Once an attacker compromises a single IoT device—say, a connected camera with a default password—they can potentially pivot into more critical systems. For enterprise product teams, the stakes are even higher: unsecured embedded devices can open access to build servers or sensitive R&D resources.

This casual insecurity at the consumer level points to a deeper problem for R&D teams: If basic security hygiene is still lacking in 2025, what happens when threat actors target the complex supply chains that power modern product development? This is Jenkins’s top concern for software and hardware developers alike. “If you’re a software company and you become the source of the attack,” he warns, “you’re out of business. And that’s what keeps me up at night.”

The threat isn’t hypothetical—recent history offers sobering examples like the SolarWinds breach in 2020, where attackers compromised software updates that reached approximately 18,000 organizations, including critical U.S. government agencies. More recently, the 2023 3CX incident saw threat actors poison a widely-used VoIP application’s official update channel, demonstrating how supply chain compromises continue to evolve.

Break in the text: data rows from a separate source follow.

-- the scan lemma: folding pvStep then flushing appends exactly the trimmed non-empty tokens
theorem pv_scan : ∀ (cs : List Char) (out : List String) (tok pend : List Char),
    pvInv tok pend →
    (pvFlush (cs.foldl pvStep (out, tok, pend))).1
      = out ++ ((pvEmit tok pend cs).filter (fun p => p ≠ [])).map String.ofList := by
  intro cs
  induction cs with
  | nil =>
    intro out tok pend hinv
    have hs : pvEmit tok pend [] = [PySem.Chars.strip (tok ++ pend ++ [])] := by
      unfold pvEmit; rw [List.splitOn_nil]; rfl
    rw [List.foldl_nil, hs]
    simp only [List.append_nil, pv_strip_tok_pend tok pend hinv]
    by_cases h : tok = [] <;> simp [pvFlush, h]
  | cons c cs ih =>
    intro out tok pend hinv
    by_cases hc : c = ','
    · subst hc
      have hstep : pvStep (out, tok, pend) ',' =
          (if tok ≠ [] then out ++ [String.ofList tok] else out, [], []) := by
        simp [pvStep]
      have hemit : pvEmit tok pend (',' :: cs)
          = tok :: (cs.splitOn ',').map PySem.Chars.strip := by
        unfold pvEmit
        rw [pv_splitOn_comma_cons]
        simp [pv_strip_tok_pend tok pend hinv]
      rw [List.foldl_cons, hstep, ih _ [] [] (by simp [pvInv]), hemit, pvEmit_nil_nil]
      by_cases h : tok = [] <;> simp [h]
    · by_cases hw : PySem.Chars.isspace c = true
      · have hstep : pvStep (out, tok, pend) c =
            (out, tok, if tok ≠ [] then pend ++ [c] else pend) := by
          simp [pvStep, hc, hw]
        by_cases h : tok = []
        · subst h
          have hp : pend = [] := hinv.2.2.2 rfl
          subst hp
          have hemit : pvEmit [] [] (c :: cs) = pvEmit [] [] cs := by
            unfold pvEmit
            rw [pv_splitOn_other_cons c cs hc]
            cases hs : cs.splitOn ',' with
            | nil => exact absurd hs (pv_splitOn_ne_nil cs)
            | cons a t => simp [pv_strip_cons_ws c hw]
          rw [List.foldl_cons, hstep, if_neg (by simp), ih _ [] [] hinv, hemit]
        · have hemit : pvEmit tok pend (c :: cs) = pvEmit tok (pend ++ [c]) cs := by
            unfold pvEmit
            rw [pv_splitOn_other_cons c cs hc]
            cases hs : cs.splitOn ',' with
            | nil => exact absurd hs (pv_splitOn_ne_nil cs)
            | cons a t => simp
          have hinv' : pvInv tok (pend ++ [c]) := by
            obtain ⟨h1, h2, h3, _⟩ := hinv
            exact ⟨h1, h2, by simp [h3, hw], fun hh => absurd hh h⟩
          rw [List.foldl_cons, hstep, if_pos h, ih _ tok (pend ++ [c]) hinv', hemit]
      · have hstep : pvStep (out, tok, pend) c = (out, tok ++ pend ++ [c], []) := by
          simp [pvStep, hc, hw]
        have hinv' : pvInv (tok ++ pend ++ [c]) [] := by
          obtain ⟨h1, h2, h3, h4⟩ := hinv
          refine ⟨?_, ?_, rfl, by simp⟩
          · by_cases h : tok = []
            · subst h; rw [h4 rfl]
              simp only [List.nil_append]
              exact List.dropWhile_cons_of_neg hw
            · rw [List.append_assoc, List.dropWhile_append, h1,
                if_neg (by simpa [List.isEmpty_iff] using h)]
          · rw [List.reverse_append, List.reverse_singleton,
              List.singleton_append, List.dropWhile_cons_of_neg hw]
        have hemit : pvEmit tok pend (c :: cs) = pvEmit (tok ++ pend ++ [c]) [] cs := by
          unfold pvEmit
          rw [pv_splitOn_other_cons c cs hc]
          cases hs : cs.splitOn ',' with
          | nil => exact absurd hs (pv_splitOn_ne_nil cs)
          | cons a t => simp
        rw [List.foldl_cons, hstep, ih _ _ _ hinv', hemit]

Nation-state actors, especially from countries with sophisticated cyber capabilities, are actively probing these supply chain vulnerabilities. Jenkins notes this systematic targeting of software companies, explaining how compromised components or updates could cascade through interconnected systems. Many products today contain software elements that automatically update from various global sources, creating complex dependencies that can pose thorny cyber risks.

Worse yet, the global code-sharing culture—while a productive boon on the one hand—also offers a massive hunting ground for adversaries. A single malicious commit to an open-source repository can quickly propagate into critical enterprise systems.

Endgame or new beginning?

For a smaller business that gets hit by ransomware, Jenkins says, “most likely, in 98% of cases, you’re going to survive that.” But for software and product companies that inadvertently infect their entire customer base?

In the end, if you don’t want to be the next 10 p.m. “emergency conference call” horror story, security can no longer be an afterthought. It’s your best shot at thriving in an era when even a frantic voice on the other end of the line may never have actually belonged to a human being.